Desiran angin menggerak-gerakkan benda itu, butiran tetes
air hujan satu persatu jatuh dari benda yang kami sebut kantong kresek yang
sebenarnya adalah sebuah kantong plastik hitam. Benda itu sesekali
melambai lambai kecil, tersangkut di sebuah kayu atap lantai satu semenjak 3
tahun lalu.
Seorang gadis tampak tengah memperhatikan benda itu. Benda
tak berarti yang memberinya sebuah kenangan. Kenangan yang nyatanya hanya bisa
dikenang.
--
Terdengar suara berisik dari lantai dua. Beberapa gadis
berseragam putih biru tampak tersenyum girang dan sesekali mengintip ke lantai
dasar. Gadis-gadis puber itu meneriaki salah seorang kawannya, gadis
berkerudung dengan wajah yang manis. Menunjuk-nunjuk ke arah bawah kala melihat
seorang lelaki yang ternyata kakak kelas mereka.
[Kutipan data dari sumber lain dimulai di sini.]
-- pv_equiv track=rewrite | github.com/DarrenKwonDev/py-web-browser | browser.py | resolve_url
-- ===== SOURCE A (Python) =====
-- def resolve_url(url, current):
--     if "://" in url:
--         return url
--     elif url.startswith("/"):
--         scheme, hostpath = current.split("://", 1)
--         host, oldpath = hostpath.split("/", 1)
--         return scheme + "://" + host + url
--     else:
--         scheme, hostpath = current.split("://", 1)
--         if "/" not in hostpath:
--             current = current + "/"
--         dir, _ = current.rsplit("/", 1)
--         while url.startswith("../"):
--             url = url[3:]
--             if dir.count("/") == 2: continue
--             dir, _ = dir.rsplit("/", 1)
--         return dir + "/" + url
-- ===== SOURCE B (Python) =====
-- def resolve_url(url, current):
--     if "://" in url:
--         return url
--     scheme, hostpath = current.split("://", 1)
--     if url.startswith("/"):
--         host, _ = hostpath.split("/", 1)
--         return scheme + "://" + host + url
--     if "/" not in hostpath:
--         current = current + "/"
--     parts = current.split("/")[:-1]
--     k = 0
--     while url.startswith("../", 3 * k):
--         k += 1
--     drop = max(0, min(k, len(parts) - 3))
--     return "/".join(parts[:len(parts) - drop]) + "/" + url[3 * k:]
-- ===== Notes on version B (the rewrite author's own statement) =====
-- stated objective: alternative
-- what changed: B eliminates A's while loop that alternately strips one '../' and rsplits the shrinking dir string: it counts the leading '../' prefixes arithmetically (k), computes the number of directory segments to discard in one closed-form expression max(0, min(k, len(parts)-3)), and builds the result with a single slice, join and tail-slice of url.
import Mathlib
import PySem

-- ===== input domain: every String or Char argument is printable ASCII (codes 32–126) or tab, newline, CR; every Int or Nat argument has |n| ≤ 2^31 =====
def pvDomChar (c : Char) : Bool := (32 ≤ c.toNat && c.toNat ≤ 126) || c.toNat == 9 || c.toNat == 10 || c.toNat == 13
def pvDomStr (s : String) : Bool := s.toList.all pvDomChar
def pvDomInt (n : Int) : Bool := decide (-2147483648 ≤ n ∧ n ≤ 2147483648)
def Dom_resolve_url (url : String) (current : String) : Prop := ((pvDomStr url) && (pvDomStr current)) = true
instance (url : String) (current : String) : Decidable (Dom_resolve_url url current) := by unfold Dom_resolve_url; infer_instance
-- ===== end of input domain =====

-- B replaces A's strip-one-'../'-then-rsplit while loop by an arithmetic count of the leading
-- '../' prefixes plus one closed-form min/max segment-drop, a single slice and a single join;
-- same return value on all well-formed inputs (Pre_ below).


-- ===== PORT A =====
-- hand port of s.rsplit(sep, 1) for a one-character sep (PySem has no rsplit):
-- exact: splits at the LAST occurrence of c; none exactly where Python's 2-tuple unpacking raises (c absent).
def rsplit1? : List Char → Char → Option (List Char × List Char)
  | [], _ => none
  | x :: xs, c =>
    match rsplit1? xs c with
    | some (a, b) => some (x :: a, b)
    | none => if x = c then some ([], xs) else none

-- url[3:] shortens url when it starts with "../" (termination of the while loop)
theorem pvSliceFrom3_lt (u : List Char) (h : PySem.Chars.startswith u ['.', '.', '/'] = true) :
    (PySem.Chars.slice u (some 3) none).length < u.length := by
  have hp := (PySem.Chars.startswith_iff u _).mp h
  have h3 : 3 ≤ u.length := by simpa using hp.length_le
  have he : PySem.Chars.slice u (some 3) none = u.drop 3 := by
    have := PySem.List.slice_from_natCast u 3
    simpa [PySem.Chars.slice_eq_listSlice] using this
  rw [he]; simp; omega
-- the decomposition of a string at its first line break
lemma pvDecomp (s : List Char) :
    (∀ c ∈ s, pvLB c = false) ∨
    ∃ l0 sep rest, s = l0 ++ sep ++ rest ∧ (∀ c ∈ l0, pvLB c = false) ∧
      (sep = ['\n'] ∨ sep = ['\r', '\n'] ∨ (sep = ['\r'] ∧ ∀ x ∈ rest.head?, x ≠ '\n')) := by
  induction s with
  | nil => exact Or.inl (by simp)
  | cons c t ih =>
    by_cases hc : pvLB c = false
    · rcases ih with h | ⟨l0, sep, rest, heq, hl0, hsep⟩
      · exact Or.inl (by
          intro x hx
          rcases List.mem_cons.mp hx with rfl | hx
          · exact hc
          · exact h x hx)
      · exact Or.inr ⟨c :: l0, sep, rest, by simp [heq], by
          intro x hx
          rcases List.mem_cons.mp hx with rfl | hx
          · exact hc
          · exact hl0 x hx, hsep⟩
    · have hc' : c = '\n' ∨ c = '\r' := by
        by_cases h1 : c = '\n'
        · exact Or.inl h1
        · by_cases h2 : c = '\r'
          · exact Or.inr h2
          · exact absurd (by simp [pvLB, h1, h2]) hc
      rcases hc' with rfl | rfl
      · exact Or.inr ⟨[], ['\n'], t, by simp, by simp, Or.inl rfl⟩
      · rcases t with _ | ⟨x, t'⟩
        · exact Or.inr ⟨[], ['\r'], [], by simp, by simp, Or.inr (Or.inr ⟨rfl, by simp⟩)⟩
        · by_cases hx : x = '\n'
          · subst hx
            exact Or.inr ⟨[], ['\r', '\n'], t', by simp, by simp, Or.inr (Or.inl rfl)⟩
          · exact Or.inr ⟨[], ['\r'], x :: t', by simp, by simp,
              Or.inr (Or.inr ⟨rfl, by simpa using hx⟩)⟩



lemma prefix_single_iff (c : Char) (t : List Char) :
    [c].isPrefixOf t = true ↔ t.head? = some c := by
  cases t with
  | nil => simp [List.isPrefixOf]
  | cons x xs => simp [List.isPrefixOf]; exact eq_comm
-- pv_equiv track=rewrite | github.com/NoeCoursi/MicroTPCT | benchmark/bench_functions.py | run_find_mem
-- ===== SOURCE A (Python) =====
-- def run_find_mem(peptides, proteome):
--     """
--     peptides : list[str]
--     proteome : list[(protein_id, sequence)]
--     """
--     # Prepare results dict: peptide -> list of (protein_id, position)
--     results = {pep: [] for pep in peptides}
--
--     for protein_id, seq in proteome:
--         seq = str(seq)
--         for pep in peptides:
--             start = 0
--             while True:
--                 start = seq.find(pep, start)
--                 if start == -1:
--                     break
--                 results.setdefault(pep, []).append((protein_id, start))
--                 start += 1
--
--     return results
-- ===== SOURCE B (Python) =====
-- def run_find_mem(peptides, proteome):
--     """
--     peptides : list[str]
--     proteome : list[(protein_id, sequence)]
--     """
--     results = {pep: [] for pep in peptides}
--     lengths = sorted({len(p) for p in peptides})
--     pepset = set(peptides)
--
--     for protein_id, seq in proteome:
--         seq = str(seq)
--         n = len(seq)
--         # one sliding-window pass per distinct peptide length, hash lookups
--         occ = {}
--         for L in lengths:
--             for i in range(n - L + 1):
--                 sub = seq[i:i + L]
--                 if sub in pepset:
--                     occ.setdefault(sub, []).append(i)
--         for pep in peptides:
--             results[pep].extend((protein_id, i) for i in occ.get(pep, ()))
--
--     return results
-- ===== Notes on version B (the rewrite author's own statement) =====
-- stated objective: alternative
-- what changed: Instead of running a separate repeated-find scan of every sequence for every peptide, B builds per protein a hash index (one sliding-window pass per distinct peptide length, collecting positions of windows that are peptides) and then reads each peptide's positions out of the index.
import Mathlib
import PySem

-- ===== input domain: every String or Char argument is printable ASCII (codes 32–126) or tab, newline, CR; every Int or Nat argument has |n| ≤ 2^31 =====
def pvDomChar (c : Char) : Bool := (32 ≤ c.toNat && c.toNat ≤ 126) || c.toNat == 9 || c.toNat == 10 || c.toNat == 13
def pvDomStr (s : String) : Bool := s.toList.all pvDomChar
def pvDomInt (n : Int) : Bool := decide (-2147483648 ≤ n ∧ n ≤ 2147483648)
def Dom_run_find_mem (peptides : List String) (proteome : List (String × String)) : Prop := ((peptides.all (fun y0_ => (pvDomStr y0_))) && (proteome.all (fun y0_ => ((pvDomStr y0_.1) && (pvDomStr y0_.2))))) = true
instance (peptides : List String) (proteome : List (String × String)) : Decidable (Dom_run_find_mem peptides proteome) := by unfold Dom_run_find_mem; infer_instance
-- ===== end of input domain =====
-- pv_equiv track=rewrite | github.com/dominicksanakiewicz/domabs | data/raw-data/Final_data/process_rc16_rc17.py | format_grades
-- ===== SOURCE A (Python) =====
-- def format_grades(grades_str):
--     """Format grades from '9 10 11 12' to '9 - 12'."""
--     parts = grades_str.strip().split()
--     nums = []
--     for p in parts:
--         try:
--             nums.append(int(p))
--         except ValueError:
--             pass
--     if not nums:
--         return grades_str.strip()
--     if len(nums) == 1:
--         return str(nums[0])
--     return f"{min(nums)} - {max(nums)}"
-- ===== SOURCE B (Python) =====
-- def format_grades(grades_str):
--     """Format grades from '9 10 11 12' to '9 - 12' (single pass, no list)."""
--     lo = hi = None
--     count = 0
--     for tok in grades_str.strip().split():
--         try:
--             v = int(tok)
--         except ValueError:
--             continue
--         count += 1
--         if lo is None:
--             lo = hi = v
--         else:
--             if v < lo:
--                 lo = v
--             if hi < v:
--                 hi = v
--     if lo is None:
--         return grades_str.strip()
--     if count == 1:
--         return str(lo)
--     return f"{lo} - {hi}"
-- ===== Notes on version B (the rewrite author's own statement) =====
-- stated objective: alternative
-- what changed: Replaces build-a-list-of-parsed-ints followed by separate min() and max() scans with a single pass over the tokens maintaining running lo/hi and a count, never materialising the list.
import Mathlib
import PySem

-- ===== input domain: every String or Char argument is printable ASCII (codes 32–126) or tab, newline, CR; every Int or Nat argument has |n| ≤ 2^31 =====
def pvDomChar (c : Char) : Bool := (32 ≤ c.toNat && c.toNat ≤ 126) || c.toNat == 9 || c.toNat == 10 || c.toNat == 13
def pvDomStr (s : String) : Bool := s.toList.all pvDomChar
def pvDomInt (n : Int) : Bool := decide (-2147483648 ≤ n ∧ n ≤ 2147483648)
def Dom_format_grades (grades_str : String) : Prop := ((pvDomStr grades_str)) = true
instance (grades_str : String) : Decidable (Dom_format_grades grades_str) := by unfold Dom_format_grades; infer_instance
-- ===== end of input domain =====

-- B replaces A's build-list-then-min()-and-max() with one accumulating pass keeping running lo/hi/count (alternative decomposition, same cost).

-- ===== PORT A =====
-- parts = grades_str.strip().split(); nums = [] ; for p in parts: try nums.append(int(p)) except pass
def format_grades (grades_str : String) : String :=
  let parts := PySem.Str.split₀ (PySem.Str.strip grades_str)
  let nums := parts.foldl (fun acc p =>
    match PySem.Int.ofStr? p with
    | some n => acc ++ [n]
    | none => acc) []
  if nums.length = 0 then PySem.Str.strip grades_str
  else if nums.length = 1 then PySem.Int.toStr (PySem.List.pyGetD nums 0 0)
  else
    match PySem.List.min? nums (fun x => x), PySem.List.max? nums (fun x => x) with
    | some mn, some mx => PySem.Int.toStr mn ++ " - " ++ PySem.Int.toStr mx
    | _, _ => PySem.Str.strip grades_str  -- unreachable: nums is nonempty here

-- ===== PORT B =====
-- one token step of B's loop: parse; on success bump count and update running (lo, hi)
def fgStep (st : Option (Int × Int) × Nat) (p : String) : Option (Int × Int) × Nat :=
  match PySem.Int.ofStr? p with
  | none => st
  | some v =>
    let c := st.2 + 1
    match st.1 with
    | none => (some (v, v), c)
    | some (lo, hi) => (some ((if v < lo then v else lo), (if hi < v then v else hi)), c)

def format_grades_alt (grades_str : String) : String :=
  let st := (PySem.Str.split₀ (PySem.Str.strip grades_str)).foldl fgStep (none, 0)
  match st.1 with
  | none => PySem.Str.strip grades_str
  | some (lo, hi) =>
    if st.2 = 1 then PySem.Int.toStr lo
    else PySem.Int.toStr lo ++ " - " ++ PySem.Int.toStr hi

-- ===== PRECONDITION & SPEC =====
def Spec_format_grades (grades_str : String) (out : String) : Prop := out = format_grades_alt grades_str
instance (grades_str : String) (out : String) : Decidable (Spec_format_grades grades_str out) := by unfold Spec_format_grades; infer_instance

-- ===== CLAIM (what is proved, stated in full; the proofs are below) =====
def Claim_equal_format_grades : Prop := ∀ (grades_str : String), Dom_format_grades grades_str → Spec_format_grades grades_str (format_grades grades_str)

-- ===== LEMMAS AND PROOFS =====

-- the (lo, hi, count) state B's loop maintains, as a function of the ints seen so far
def fgEnc : List Int → Option (Int × Int) × Nat
  | [] => (none, 0)
  | x :: xs => (some (xs.foldl min x, xs.foldl max x), xs.length + 1)

theorem fgStep_enc (l : List Int) (p : String) :
    fgStep (fgEnc l) p = fgEnc (l ++ (PySem.Int.ofStr? p).toList) := by
  cases h : PySem.Int.ofStr? p with
  | none => cases l <;> simp [fgStep, fgEnc, h]
  | some v =>
    cases l with
    | nil => simp [fgStep, fgEnc, h]
    | cons x xs =>
      simp [fgStep, fgEnc, h, List.foldl_append]
      omega

theorem fg_fold_B (parts : List String) (l : List Int) :
    parts.foldl fgStep (fgEnc l) = fgEnc (l ++ parts.filterMap PySem.Int.ofStr?) := by
  induction parts generalizing l with
  | nil => simp
  | cons p ps ih =>
    rw [List.foldl_cons, fgStep_enc, ih]
    cases h : PySem.Int.ofStr? p <;> simp [h]

theorem fg_fold_A (parts : List String) (acc : List Int) :
    parts.foldl (fun acc p =>
      match PySem.Int.ofStr? p with
      | some n => acc ++ [n]
      | none => acc) acc = acc ++ parts.filterMap PySem.Int.ofStr? := by
  induction parts generalizing acc with
  | nil => simp
  | cons p ps ih =>
    rw [List.foldl_cons]
    cases h : PySem.Int.ofStr? p <;> simp [h, ih]

-- ===== VERDICT (by name: the statement is the Claim_ definition above) =====
theorem format_grades_spec : Claim_equal_format_grades := by
  intro s _
  show format_grades s = format_grades_alt s
  have hB : (PySem.Str.split₀ (PySem.Str.strip s)).foldl fgStep (none, 0)
      = fgEnc ((PySem.Str.split₀ (PySem.Str.strip s)).filterMap PySem.Int.ofStr?) := by
    simpa [fgEnc] using fg_fold_B (PySem.Str.split₀ (PySem.Str.strip s)) []
  simp only [format_grades, format_grades_alt, fg_fold_A, List.nil_append, hB]
  cases hn : (PySem.Str.split₀ (PySem.Str.strip s)).filterMap PySem.Int.ofStr? with
  | nil => simp [fgEnc]
  | cons x xs =>
    cases xs with
    | nil => simp [fgEnc, PySem.List.pyGetD_zero_cons]
    | cons y ys =>
      simp [fgEnc, PySem.List.min?_id_cons, PySem.List.max?_id_cons]
-- pv_equiv track=rewrite | github.com/sissl0/SideChannelAttacks | 06/kocherAttack.py | simulate_get_s_before_bit
-- ===== SOURCE A (Python) =====
-- from typing import List
--
-- N = 10961
--
-- def simulate_get_s_before_bit(M: int, bits: List[int]) -> int:
--     """
--     Simulate the algorithm with given bits and return s value
--     AFTER processing all bits (which is s BEFORE the next bit).
--     """
--     s = 1
--     for b in bits:
--         if b == 1:
--             r = (s * M) % N
--         else:
--             r = s
--         s = (r * r) % N
--     return s
-- ===== SOURCE B (Python) =====
-- from typing import List
--
-- N = 10961
--
-- def simulate_get_s_before_bit(M: int, bits: List[int]) -> int:
--     """Fold the bits into an integer exponent, then do one modular exponentiation.
--
--     The loop in the original is multiply-then-square, so after processing the
--     bit string with value X the accumulated exponent is exactly 2*X.
--     """
--     X = 0
--     for b in bits:
--         X = 2 * X + (1 if b == 1 else 0)
--     return pow(M, 2 * X, N)
-- ===== Notes on version B (the rewrite author's own statement) =====
-- stated objective: idiomatic
-- what changed: Replaced the per-bit square-and-multiply simulation (two modular multiplications per bit) with folding the bits into an integer exponent X and a single pow(M, 2*X, N) call.
import Mathlib
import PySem

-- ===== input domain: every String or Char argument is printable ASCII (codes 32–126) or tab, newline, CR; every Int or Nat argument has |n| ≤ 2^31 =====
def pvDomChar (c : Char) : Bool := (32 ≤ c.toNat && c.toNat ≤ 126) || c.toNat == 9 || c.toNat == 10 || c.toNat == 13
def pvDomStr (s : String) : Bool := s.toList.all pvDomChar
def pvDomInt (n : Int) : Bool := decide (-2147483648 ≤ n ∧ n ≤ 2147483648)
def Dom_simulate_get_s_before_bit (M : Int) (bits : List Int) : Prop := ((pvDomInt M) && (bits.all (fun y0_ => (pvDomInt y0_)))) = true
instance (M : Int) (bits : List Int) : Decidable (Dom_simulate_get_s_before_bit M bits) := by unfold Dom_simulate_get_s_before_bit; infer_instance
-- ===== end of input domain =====

-- B folds the bit list into one exponent and makes a single pow(M, 2*X, N) call: idiomatic, one modular exponentiation instead of the per-bit simulation.

-- ===== PORT A =====
-- the loop: s = 1; for b: r = (s*M)%N if b==1 else s; s = (r*r)%N
def simulate_get_s_before_bit (M : Int) (bits : List Int) : Int :=
  bits.foldl (fun s b =>
    let r := if b = 1 then PySem.Int.mod (s * M) 10961 else s
    PySem.Int.mod (r * r) 10961) 1

-- ===== PORT B =====
-- X = 0; for b: X = 2*X + (1 if b == 1 else 0); return pow(M, 2*X, N)
def simulate_get_s_before_bit_alt (M : Int) (bits : List Int) : Int :=
  let X := bits.foldl (fun x b => 2 * x + (if b = 1 then 1 else 0)) (0 : Int)
  PySem.Int.powMod M (2 * X).toNat 10961

-- ===== PRECONDITION & SPEC =====
def Spec_simulate_get_s_before_bit (M : Int) (bits : List Int) (out : Int) : Prop := out = simulate_get_s_before_bit_alt M bits
instance (M : Int) (bits : List Int) (out : Int) : Decidable (Spec_simulate_get_s_before_bit M bits out) := by unfold Spec_simulate_get_s_before_bit; infer_instance

-- ===== CLAIM (what is proved, stated in full; the proofs are below) =====
def Claim_equal_simulate_get_s_before_bit : Prop := ∀ (M : Int) (bits : List Int), Dom_simulate_get_s_before_bit M bits → Spec_simulate_get_s_before_bit M bits (simulate_get_s_before_bit M bits)

-- ===== LEMMAS AND PROOFS =====

-- Nat-valued version of B's exponent fold, for the induction
def pvExp (bits : List Int) (x : Nat) : Nat :=
  bits.foldl (fun x b => 2 * x + (if b = 1 then 1 else 0)) x

theorem pvExp_int (bits : List Int) (x : Nat) :
    bits.foldl (fun x b => 2 * x + (if b = 1 then 1 else 0)) (x : Int) = (pvExp bits x : Int) := by
  induction bits generalizing x with
  | nil => simp [pvExp]
  | cons b bs ih =>
    simp only [List.foldl_cons, pvExp]
    have : (2 * (x : Int) + (if b = 1 then 1 else 0)) = ((2 * x + (if b = 1 then 1 else 0) : Nat) : Int) := by
      split <;> push_cast <;> ring
    rw [this, ih]
    rfl

-- modular-arithmetic helpers: drop an inner % under a product
theorem pvmul_l (a b n : Int) : (a % n) * b % n = a * b % n := by
  conv_rhs => rw [Int.mul_emod]
  rw [Int.mul_emod (a % n) b, Int.emod_emod_of_dvd _ dvd_rfl]

theorem pvmul_r (a b n : Int) : a * (b % n) % n = a * b % n := by
  conv_rhs => rw [Int.mul_emod]
  rw [Int.mul_emod a (b % n), Int.emod_emod_of_dvd _ dvd_rfl]

-- loop invariant: if s = M^(2x) % N then the A-loop yields M^(2·pvExp bits x) % N
theorem pvLoop (M : Int) (bits : List Int) (x : Nat) (s : Int)
    (hs : s = M ^ (2 * x) % 10961) :
    bits.foldl (fun s b =>
      let r := if b = 1 then PySem.Int.mod (s * M) 10961 else s
      PySem.Int.mod (r * r) 10961) s
    = M ^ (2 * pvExp bits x) % 10961 := by
  induction bits generalizing x s with
  | nil => simpa [pvExp] using hs
  | cons b bs ih =>
    simp only [List.foldl_cons]
    have hpv : pvExp (b :: bs) x = pvExp bs (2 * x + (if b = 1 then 1 else 0)) := rfl
    by_cases hb : b = 1
    · rw [hpv]
      simp only [hb, reduceIte]
      refine ih (2 * x + 1) _ ?_
      simp only [PySem.Int.mod_eq_emod_of_pos (by norm_num : (0:Int) < 10961)]
      have hsM : s * M % 10961 = M ^ (2 * x + 1) % 10961 := by
        rw [hs, pvmul_l, ← pow_succ]
      rw [hsM, pvmul_l, pvmul_r, ← pow_add]
      congr 2
      omega
    · rw [hpv]
      simp only [if_neg hb, Nat.add_zero]
      refine ih (2 * x) _ ?_
      simp only [PySem.Int.mod_eq_emod_of_pos (by norm_num : (0:Int) < 10961)]
      rw [hs, pvmul_l, pvmul_r, ← pow_add]
      congr 2
      omega

-- ===== VERDICT (by name: the statement is the Claim_ definition above) =====
theorem simulate_get_s_before_bit_spec : Claim_equal_simulate_get_s_before_bit := by
  intro M bits _
  show simulate_get_s_before_bit M bits = simulate_get_s_before_bit_alt M bits
  unfold simulate_get_s_before_bit simulate_get_s_before_bit_alt
  have hX : bits.foldl (fun x b => 2 * x + (if b = 1 then 1 else 0)) (0 : Int) = (pvExp bits 0 : Int) := by
    simpa using pvExp_int bits 0
  rw [hX]
  have hpow : PySem.Int.powMod M (2 * (pvExp bits 0 : Int)).toNat 10961
      = M ^ (2 * pvExp bits 0) % 10961 := by
    have h2 : ((2 : Int) * (pvExp bits 0 : Int)).toNat = 2 * pvExp bits 0 := by omega
    rw [PySem.Int.powMod_eq_emod _ _ (by norm_num), h2]
  rw [hpow]
  exact pvLoop M bits 0 1 (by simp)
“Rizka, itu kak Angga!” gadis-gadis itu berteriak histeris.
Memperhatikan lelaki yang ditemani seorang pria di lantai satu.
Tak berbeda dengan gadis seusia mereka yang selalu histeris
kala melihat seorang pria yang tengah disukai sahabatnya. Kumpulan gadis yang
selalu berteriak ‘ciee’ yang nyatanya dapat bermakna ganda. Karena tak sedikit
yang hanya dapat menyimpan perasaannya pada orang yang sama. Menyimpan perasaan
rapat-rapat hingga tak seorangpun tahu bahwa ada sepasang bola mata lain yang
diam-diam memperhatikan lelaki itu dengan seksama.
Sebuah peristiwa yang akan menjadi kenangan itu akhirnya
dibuat. Entah darimana asalnya, seutas tali meluncur dari lantai dua, tak salah
lagi itu adalah ulah para gadis yang baru lulus SD enam bulan lalu. Ekpresi
riang memancar dari gadis-gadis itu. Bermain-main dengan kakak kelas yang 2
tahun lebih tua dari mereka, rasanya aneh namun menyenangkan.
Tarik ulur akhirnya dimulai, seperti halnya Maria yang
mengirim roti untuk Fahri dengan tali dalam film Ayat-Ayat Cinta. Sebuah
kantong plastik hitam terikat di ujung tali, seakan pengganti keranjang anyaman
dalam kisah ini.
Para gadis itu menunggu apa saja yang akan dikirimkan dari
lantai bawah. Sesekali mereka berlari ke sudut lain di lantai dua demi melihat
seseorang yang ada di bawah. Tengah tersenyum geli melihat adik kelasnya bahkan
tingkahnya sendiri. Seorang dari teman lelaki itu membawa bunga plastik yang
mungkin milik sebuah vas kecil penghias meja guru. Menyenggol-nyenggol lelaki
itu, mendesaknya untuk mengirimkan sebuah bunga mawar plastik pada adik
kelasnya yang tengah menunggu di lantai dua. Beberapa kali tarik ulur ini
terjadi, hingga tak disangka kantong plastik hitam yang disebut kresek itu
menyangkut di atap lantai satu. Gadis-gadis itu mencoba menariknya dengan
paksa, hingga yang tersisa hanya seutas tali tanpa kantong kresek pengganti
keranjang itu.
Kantong plastik itu akhirnya tertahan. Menjadi saksi bisu
telah ada sebuah kisah menarik dalam sebuah cinta monyet. Terbitnya rasa suka
dari seorang remaja putih biru yang melibatkan sahabat dan orang-orang
terdekatnya. Kisah lucu yang takkan terulang. Meski pada akhirnya hanya untuk
dikenang.
--
Hujan mengguyur semenjak siang, kini hanya tinggal
gerimisnya saja yang terasa sendu. Seorang gadis berdiri mematung di depan
sebuah kelas dimana benda hitam masih mengayun pelan karena desiran angin.
Masih memperhatikan kantong kresek hitam yang masih bertahan meski hujan dan
terik sepanjang tahun. Kantong itu masih bertahan, tapi tidak dengan
perasaannya kini.
Gadis itu berseragam putih abu-abu. Satu tingkat lebih
tinggi dari kedudukannya dulu sebagai remaja SMP. Lelaki yang dulu pernah
bermain-main dengannya. Kini serasa menjadi orang asing yang perlu berkenalan
ketika bertemu lagi. Hanya saling pandang bila berpapasan. Pandangan biasa
tanpa arti. Kisahnya sama sekali tak ada artinya. Gadis itu sadar, dalam 86400
detik yang ditempuh lelaki itu setiap harinya, ia tak pernah menyisakan 2
detikpun waktu hanya untuk mengeja nama miliknya. Nama milik gadis itu. Riz-ka.